**EXERCISE**
The answer must be every line of the records below that contains the word "퍼뜨린다", copied out.

^^^^^^^^^^^^^^^^

-- pv_equiv track=rewrite | github.com/PerFumeOnMe/fast-api | app/services/pbti/mbti_analyzer.py | calculate_keywords_by_text
-- ===== SOURCE A (Python) =====
-- from typing import List
--
-- def calculate_keywords_by_text(answers: List[str]) -> List[str]:
--     q1, q2, q3, q4, q5, q6, q7, q8 = answers
--
--     e_score = i_score = s_score = n_score = t_score = f_score = j_score = p_score = 0
--
--     # Q1~Q2 → E/I
--     if any(word in q1 for word in ["칫솔을", "바로"]):
--         e_score += 1
--     if any(word in q1 for word in ["수건으로", "닦고"]):
--         i_score += 1
--
--     if any(word in q2 for word in ["버튼", "분사해"]):
--         e_score += 1
--     if any(word in q2 for word in ["중간에", "내리는"]):
--         i_score += 1
--
--     # Q3~Q4 → S/N
--     if any(word in q3 for word in ["알림처럼", "미리"]):
--         s_score += 1
--     if any(word in q3 for word in ["버스가", "가방에서 꺼내"]):
--         n_score += 1
--
--     if any(word in q4 for word in ["신호가 바뀌기 직전", "분사해"]):
--         s_score += 1
--     if any(word in q4 for word in ["기다리다", "향이 옅어지면"]):
--         n_score += 1
--
--     # Q5~Q6 → T/F
--     if any(word in q5 for word in ["공간", "퍼뜨린다"]):
--         t_score += 1
--     if any(word in q5 for word in ["기분", "헹굴 때마다"]):
--         f_score += 1
--
--     if any(word in q6 for word in ["목줄", "가볍게"]):
--         t_score += 1
--     if any(word in q6 for word in ["손목에", "레이어링한다"]):
--         f_score += 1
--
--     # Q7~Q8 → J/P
--     if any(word in q7 for word in ["리모컨을", "채널을 돌리며"]):
--         j_score += 1
--     if any(word in q7 for word in ["광고가", "확실히"]):
--         p_score += 1
--
--     if any(word in q8 for word in ["이불 위에서", "잔향을"]):
--         j_score += 1
--     if any(word in q8 for word in ["중앙에서", "톡톡"]):
--         p_score += 1
--
--     # 키워드 결정
--     keyword1 = (
--         "긍정적 임팩트를 가진 당신" if e_score > i_score else
--         "은은한 집중형인 당신" if e_score < i_score else
--         "외향과 내향의 균형을 지닌 당신"
--     )
--     keyword2 = (
--         "촉각에 민감한 당신" if s_score > n_score else
--         "직관으로 이끄는 당신" if s_score < n_score else
--         "감각과 직관을 오가는 당신"
--     )
--     keyword3 = (
--         "세부까지 놓치지 않는 당신" if t_score > f_score else
--         "감성을 우선하는 당신" if t_score < f_score else
--         "사고와 감정을 조화시키는 당신"
--     )
--     keyword4 = (
--         "미리 움직이는 당신" if j_score > p_score else
--         "순간을 즐기는 당신" if j_score < p_score else
--         "계획과 즉흥이 공존하는 당신"
--     )
--
--     return [keyword1, keyword2, keyword3, keyword4]
-- ===== SOURCE B (Python) =====
-- from typing import List
--
-- # Signed-score rewrite: each of the 8 questions contributes +1/0/-1 to its axis
-- # (plus-pole hit minus minus-pole hit); consecutive contributions are summed
-- # pairwise by a recursive helper, and each axis keyword is chosen by the SIGN
-- # of its single signed score instead of comparing two counters.
--
-- _WORDS = [
--     (["칫솔을", "바로"], ["수건으로", "닦고"]),
--     (["버튼", "분사해"], ["중간에", "내리는"]),
--     (["알림처럼", "미리"], ["버스가", "가방에서 꺼내"]),
--     (["신호가 바뀌기 직전", "분사해"], ["기다리다", "향이 옅어지면"]),
--     (["공간", "퍼뜨린다"], ["기분", "헹굴 때마다"]),
--     (["목줄", "가볍게"], ["손목에", "레이어링한다"]),
--     (["리모컨을", "채널을 돌리며"], ["광고가", "확실히"]),
--     (["이불 위에서", "잔향을"], ["중앙에서", "톡톡"]),
-- ]
--
-- _KEYWORDS = [
--     ("긍정적 임팩트를 가진 당신", "은은한 집중형인 당신", "외향과 내향의 균형을 지닌 당신"),
--     ("촉각에 민감한 당신", "직관으로 이끄는 당신", "감각과 직관을 오가는 당신"),
--     ("세부까지 놓치지 않는 당신", "감성을 우선하는 당신", "사고와 감정을 조화시키는 당신"),
--     ("미리 움직이는 당신", "순간을 즐기는 당신", "계획과 즉흥이 공존하는 당신"),
-- ]
--
-- def _pair_sums(xs):
--     if len(xs) < 2:
--         return []
--     return [xs[0] + xs[1]] + _pair_sums(xs[2:])
--
-- def calculate_keywords_by_text(answers: List[str]) -> List[str]:
--     if len(answers) != 8:
--         raise ValueError("expected exactly 8 answers")
--     contrib = [int(any(w in q for w in plus)) - int(any(w in q for w in minus))
--                for q, (plus, minus) in zip(answers, _WORDS)]
--     return [gt if s > 0 else lt if s < 0 else eq
--             for s, (gt, lt, eq) in zip(_pair_sums(contrib), _KEYWORDS)]
-- ===== Notes on version B (the rewrite author's own statement) =====
-- stated objective: alternative
-- what changed: Replaces A's eight pole counters and per-axis greater/less comparison with a single signed score per axis: each question contributes +1/0/-1 (plus-pole hit minus minus-pole hit), a recursive helper sums consecutive contributions pairwise, and the keyword is picked by the sign of that one integer.
import Mathlib
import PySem

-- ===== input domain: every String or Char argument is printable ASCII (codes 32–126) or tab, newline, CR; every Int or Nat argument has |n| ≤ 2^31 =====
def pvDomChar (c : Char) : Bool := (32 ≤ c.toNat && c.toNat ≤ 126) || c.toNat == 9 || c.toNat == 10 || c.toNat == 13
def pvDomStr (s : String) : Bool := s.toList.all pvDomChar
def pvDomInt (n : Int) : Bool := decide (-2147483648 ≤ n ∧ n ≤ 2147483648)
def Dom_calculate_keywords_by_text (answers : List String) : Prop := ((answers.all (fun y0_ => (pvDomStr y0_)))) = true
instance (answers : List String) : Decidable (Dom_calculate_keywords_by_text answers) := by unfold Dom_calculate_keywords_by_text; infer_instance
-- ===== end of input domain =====

-- B replaces A's eight pole counters and greater/less tests by one signed ±1 contribution
-- per question, summed pairwise by a recursive helper, with a sign test per axis (objective: alternative).

-- ===== PORT A =====
def calculate_keywords_by_text (answers : List String) : List String :=
  match answers with
  | [q1, q2, q3, q4, q5, q6, q7, q8] =>
    let e_score : Int := 0
    let i_score : Int := 0
    let s_score : Int := 0
    let n_score : Int := 0
    let t_score : Int := 0
    let f_score : Int := 0
    let j_score : Int := 0
    let p_score : Int := 0
    let e_score := if ["칫솔을", "바로"].any (fun word => PySem.Str.isIn word q1) then e_score + 1 else e_score
    let i_score := if ["수건으로", "닦고"].any (fun word => PySem.Str.isIn word q1) then i_score + 1 else i_score
    let e_score := if ["버튼", "분사해"].any (fun word => PySem.Str.isIn word q2) then e_score + 1 else e_score
    let i_score := if ["중간에", "내리는"].any (fun word => PySem.Str.isIn word q2) then i_score + 1 else i_score
    let s_score := if ["알림처럼", "미리"].any (fun word => PySem.Str.isIn word q3) then s_score + 1 else s_score
    let n_score := if ["버스가", "가방에서 꺼내"].any (fun word => PySem.Str.isIn word q3) then n_score + 1 else n_score
    let s_score := if ["신호가 바뀌기 직전", "분사해"].any (fun word => PySem.Str.isIn word q4) then s_score + 1 else s_score
    let n_score := if ["기다리다", "향이 옅어지면"].any (fun word => PySem.Str.isIn word q4) then n_score + 1 else n_score
    let t_score := if ["공간", "퍼뜨린다"].any (fun word => PySem.Str.isIn word q5) then t_score + 1 else t_score
    let f_score := if ["기분", "헹굴 때마다"].any (fun word => PySem.Str.isIn word q5) then f_score + 1 else f_score
    let t_score := if ["목줄", "가볍게"].any (fun word => PySem.Str.isIn word q6) then t_score + 1 else t_score
    let f_score := if ["손목에", "레이어링한다"].any (fun word => PySem.Str.isIn word q6) then f_score + 1 else f_score
    let j_score := if ["리모컨을", "채널을 돌리며"].any (fun word => PySem.Str.isIn word q7) then j_score + 1 else j_score
    let p_score := if ["광고가", "확실히"].any (fun word => PySem.Str.isIn word q7) then p_score + 1 else p_score
    let j_score := if ["이불 위에서", "잔향을"].any (fun word => PySem.Str.isIn word q8) then j_score + 1 else j_score
    let p_score := if ["중앙에서", "톡톡"].any (fun word => PySem.Str.isIn word q8) then p_score + 1 else p_score
    let keyword1 := if e_score > i_score then "긍정적 임팩트를 가진 당신"
      else if e_score < i_score then "은은한 집중형인 당신" else "외향과 내향의 균형을 지닌 당신"
    let keyword2 := if s_score > n_score then "촉각에 민감한 당신"
      else if s_score < n_score then "직관으로 이끄는 당신" else "감각과 직관을 오가는 당신"
    let keyword3 := if t_score > f_score then "세부까지 놓치지 않는 당신"
      else if t_score < f_score then "감성을 우선하는 당신" else "사고와 감정을 조화시키는 당신"
    let keyword4 := if j_score > p_score then "미리 움직이는 당신"
      else if j_score < p_score then "순간을 즐기는 당신" else "계획과 즉흥이 공존하는 당신"
    [keyword1, keyword2, keyword3, keyword4]
  | _ => []  -- Python raises ValueError here (excluded by Pre_)

-- ===== PORT B =====
-- Source B's _WORDS: per question, (plus-pole words, minus-pole words)
def pvWords : List (List String × List String) :=
  [ (["칫솔을", "바로"], ["수건으로", "닦고"]),
    (["버튼", "분사해"], ["중간에", "내리는"]),
    (["알림처럼", "미리"], ["버스가", "가방에서 꺼내"]),
    (["신호가 바뀌기 직전", "분사해"], ["기다리다", "향이 옅어지면"]),
    (["공간", "퍼뜨린다"], ["기분", "헹굴 때마다"]),
    (["목줄", "가볍게"], ["손목에", "레이어링한다"]),
    (["리모컨을", "채널을 돌리며"], ["광고가", "확실히"]),
    (["이불 위에서", "잔향을"], ["중앙에서", "톡톡"]) ]

-- Source B's _KEYWORDS: per axis, (keyword if score > 0, if score < 0, if score = 0)
def pvKeywords : List (String × String × String) :=
  [ ("긍정적 임팩트를 가진 당신", "은은한 집중형인 당신", "외향과 내향의 균형을 지닌 당신"),
    ("촉각에 민감한 당신", "직관으로 이끄는 당신", "감각과 직관을 오가는 당신"),
    ("세부까지 놓치지 않는 당신", "감성을 우선하는 당신", "사고와 감정을 조화시키는 당신"),
    ("미리 움직이는 당신", "순간을 즐기는 당신", "계획과 즉흥이 공존하는 당신") ]

-- Source B's _pair_sums: recursive pairwise sums of consecutive elements
def pvPairSums (xs : List Int) : List Int :=
  match xs with
  | [] => []
  | a :: tl =>
    match tl with
    | [] => []
    | b :: rest => (a + b) :: pvPairSums rest

def calculate_keywords_by_text_alt (answers : List String) : List String :=
  if answers.length ≠ 8 then []  -- Python raises ValueError here (excluded by Pre_)
  else
  let contrib := List.zipWith
    (fun q pm => (if pm.1.any (fun w => PySem.Str.isIn w q) then (1 : Int) else 0)
               - (if pm.2.any (fun w => PySem.Str.isIn w q) then (1 : Int) else 0))
    answers pvWords
  List.zipWith
    (fun s kw => if s > (0 : Int) then kw.1 else if s < 0 then kw.2.1 else kw.2.2)
    (pvPairSums contrib) pvKeywords

-- ===== PRECONDITION & SPEC =====
-- Pre_: the 8-way unpacking in A raises ValueError unless the list has exactly 8 elements.
def Pre_calculate_keywords_by_text (answers : List String) : Prop := answers.length = 8
instance (answers : List String) : Decidable (Pre_calculate_keywords_by_text answers) := by
  unfold Pre_calculate_keywords_by_text; infer_instance
def pvWitness_calculate_keywords_by_text : List String := ["", "", "", "", "", "", "", ""]

def Spec_calculate_keywords_by_text (answers : List String) (out : List String) : Prop := out = calculate_keywords_by_text_alt answers
instance (answers : List String) (out : List String) : Decidable (Spec_calculate_keywords_by_text answers out) := by unfold Spec_calculate_keywords_by_text; infer_instance

-- ===== CLAIM (what is proved, stated in full; the proofs are below) =====
def Claim_equal_calculate_keywords_by_text : Prop := ∀ (answers : List String), Dom_calculate_keywords_by_text answers → Pre_calculate_keywords_by_text answers → Spec_calculate_keywords_by_text answers (calculate_keywords_by_text answers)

-- ===== LEMMAS AND PROOFS =====

-- one axis: A's two sequentially-accumulated pole counters compared with > / <
-- versus B's sign test on the signed pairwise sum (c - d) + (c' - d')
theorem pvAxis_sign (c1 c2 d1 d2 : Bool) (g l e : String) :
    (let x : Int := if c1 then 0 + 1 else 0
     let x := if c2 then x + 1 else x
     let y : Int := if d1 then 0 + 1 else 0
     let y := if d2 then y + 1 else y
     if x > y then g else if x < y then l else e) =
    (let s : Int := ((if c1 then 1 else 0) - (if d1 then 1 else 0))
                  + ((if c2 then 1 else 0) - (if d2 then 1 else 0))
     if s > 0 then g else if s < 0 then l else e) := by
  cases c1 <;> cases c2 <;> cases d1 <;> cases d2 <;> simp

-- ===== VERDICT (by name: the statement is the Claim_ definition above) =====
theorem calculate_keywords_by_text_spec : Claim_equal_calculate_keywords_by_text := by
  intro answers _dom hpre
  unfold Spec_calculate_keywords_by_text
  unfold Pre_calculate_keywords_by_text at hpre
  match answers, hpre with
  | [q1, q2, q3, q4, q5, q6, q7, q8], _ =>
    simp only [calculate_keywords_by_text, calculate_keywords_by_text_alt, pvWords,
      pvKeywords, List.zipWith, pvPairSums]
    exact congrArg₂ _ (pvAxis_sign _ _ _ _ _ _ _) (congrArg₂ _ (pvAxis_sign _ _ _ _ _ _ _)
      (congrArg₂ _ (pvAxis_sign _ _ _ _ _ _ _) (congrArg₂ _ (pvAxis_sign _ _ _ _ _ _ _) rfl)))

^^^^^^^^^^^^^^^^

**EXERCISE SOLUTION**
--     if any(word in q5 for word in ["공간", "퍼뜨린다"]):
--     (["공간", "퍼뜨린다"], ["기분", "헹굴 때마다"]),
    let t_score := if ["공간", "퍼뜨린다"].any (fun word => PySem.Str.isIn word q5) then t_score + 1 else t_score
    (["공간", "퍼뜨린다"], ["기분", "헹굴 때마다"]),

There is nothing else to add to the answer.